#### Assignment:
Among the entries that follow, find every line with the word "sales" and list it.

#### Material provided:
-- pv_equiv track=rewrite | github.com/AnshulPatil2005/soul-protocol | src/soul_protocol/engine/journal/scope.py | scopes_overlap
-- ===== SOURCE A (Python) =====
-- def scopes_overlap(granted: list[str], requested: list[str]) -> bool:
--     """Return True iff any requested pattern is covered by any granted one.
--
--     Policy pinned: this is intentionally symmetric against wildcards — a
--     credential granted for ``org:sales:*`` is usable by a requester
--     presenting a specific scope like ``org:sales:leads``, AND a credential
--     granted for a specific scope ``org:sales:leads`` is usable by a
--     requester presenting ``org:sales:*`` (a wildcard requester asserting
--     "I am operating anywhere in this subtree").
--
--     Both directions are deliberate. Breaking either:
--       * reject specific-requester-vs-wildcard-grant -> admins who issue a
--         broad credential can't use it for any concrete call.
--       * reject wildcard-requester-vs-specific-grant -> a retrieval router
--         operating org-wide can't consume per-scope credentials, which
--         kneecaps fanout.
--     """
--     for req in requested:
--         req_parts = req.split(":")
--         for grant in granted:
--             grant_parts = grant.split(":")
--             if len(grant_parts) != len(req_parts):
--                 continue
--             if all(g == "*" or r == "*" or g == r for g, r in zip(grant_parts, req_parts)):
--                 return True
--     return False
-- ===== SOURCE B (Python) =====
-- def _covers(gp, rp):
--     """Simultaneous structural recursion over the two part lists:
--     equal length is enforced by the recursion shape itself."""
--     if not gp and not rp:
--         return True
--     if not gp or not rp:
--         return False
--     g, r = gp[0], rp[0]
--     return (g == "*" or r == "*" or g == r) and _covers(gp[1:], rp[1:])
--
--
-- def scopes_overlap(granted: list[str], requested: list[str]) -> bool:
--     req_parts = [r.split(":") for r in requested]
--     return any(_covers(g.split(":"), rp) for g in granted for rp in req_parts)
-- ===== Notes on version B (the rewrite author's own statement) =====
-- stated objective: alternative
-- what changed: Loops swapped (grants outer, requests inner) with each request split exactly once up front, and the len-check + zip/all pair test replaced by a simultaneous structural recursion over the two part lists; overall an any-comprehension instead of loops with early return.
import Mathlib
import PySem

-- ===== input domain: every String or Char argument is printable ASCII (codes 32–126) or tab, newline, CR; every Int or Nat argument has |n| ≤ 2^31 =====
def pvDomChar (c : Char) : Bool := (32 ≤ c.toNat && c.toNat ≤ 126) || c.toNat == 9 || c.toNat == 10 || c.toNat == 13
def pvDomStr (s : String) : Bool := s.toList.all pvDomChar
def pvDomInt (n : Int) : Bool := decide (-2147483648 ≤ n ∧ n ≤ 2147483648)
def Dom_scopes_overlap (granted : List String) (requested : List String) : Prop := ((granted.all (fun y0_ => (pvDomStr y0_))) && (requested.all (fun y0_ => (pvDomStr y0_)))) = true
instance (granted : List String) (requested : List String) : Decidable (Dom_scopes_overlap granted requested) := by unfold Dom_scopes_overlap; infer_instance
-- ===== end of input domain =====

-- B changes decomposition only (swapped loops, splits precomputed, recursive pair match); no speed claim.
-- Equivalence is about the return value; neither program mutates its arguments.

-- ===== PORT A =====
-- s.split(":"): sep is the literal ":" ≠ "", so PySem.Str.split? always returns some; exact.
def splitColon (s : String) : List String := (PySem.Str.split? s ":").getD []

def scopes_overlap (granted : List String) (requested : List String) : Bool :=
  requested.any (fun req =>
    let req_parts := splitColon req
    granted.any (fun grant =>
      let grant_parts := splitColon grant
      if grant_parts.length ≠ req_parts.length then false
      else (grant_parts.zip req_parts).all
        (fun p => p.1 == "*" || p.2 == "*" || p.1 == p.2)))

-- ===== PORT B =====
def covers : List String → List String → Bool
  | [], [] => true
  | [], _ :: _ => false
  | _ :: _, [] => false
  | g :: gs, r :: rs => (g == "*" || r == "*" || g == r) && covers gs rs

def scopes_overlap_alt (granted : List String) (requested : List String) : Bool :=
  let reqParts := requested.map (fun r => splitColon r)
  granted.any (fun g => reqParts.any (fun rp => covers (splitColon g) rp))

-- ===== PRECONDITION & SPEC =====
def Spec_scopes_overlap (granted : List String) (requested : List String) (out : Bool) : Prop := out = scopes_overlap_alt granted requested
instance (granted : List String) (requested : List String) (out : Bool) : Decidable (Spec_scopes_overlap granted requested out) := by unfold Spec_scopes_overlap; infer_instance

-- ===== CLAIM (what is proved, stated in full; the proofs are below) =====
def Claim_equal_scopes_overlap : Prop := ∀ (granted : List String) (requested : List String), Dom_scopes_overlap granted requested → Spec_scopes_overlap granted requested (scopes_overlap granted requested)

-- ===== LEMMAS AND PROOFS =====
theorem covers_eq (gs rs : List String) :
    covers gs rs =
      (if gs.length ≠ rs.length then false
       else (gs.zip rs).all (fun p => p.1 == "*" || p.2 == "*" || p.1 == p.2)) := by
  induction gs generalizing rs with
  | nil => cases rs <;> simp [covers]
  | cons g gs ih =>
    cases rs with
    | nil => simp [covers]
    | cons r rs =>
      simp only [covers, ih, List.zip_cons_cons, List.all_cons, List.length_cons]
      by_cases h : gs.length = rs.length <;> simp [h, Bool.and_comm]

theorem any_swap {α β : Type} (l1 : List α) (l2 : List β) (p : α → β → Bool) :
    l1.any (fun a => l2.any (fun b => p a b)) = l2.any (fun b => l1.any (fun a => p a b)) := by
  rw [Bool.eq_iff_iff]
  simp only [List.any_eq_true]
  tauto

-- ===== VERDICT (by name: the statement is the Claim_ definition above) =====
theorem scopes_overlap_spec : Claim_equal_scopes_overlap := by
  intro granted requested _
  unfold Spec_scopes_overlap scopes_overlap scopes_overlap_alt
  simp only [List.any_map, covers_eq]
  exact (any_swap ..).symm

#### Answer section:
--     credential granted for ``org:sales:*`` is usable by a requester
--     presenting a specific scope like ``org:sales:leads``, AND a credential
--     granted for a specific scope ``org:sales:leads`` is usable by a
--     requester presenting ``org:sales:*`` (a wildcard requester asserting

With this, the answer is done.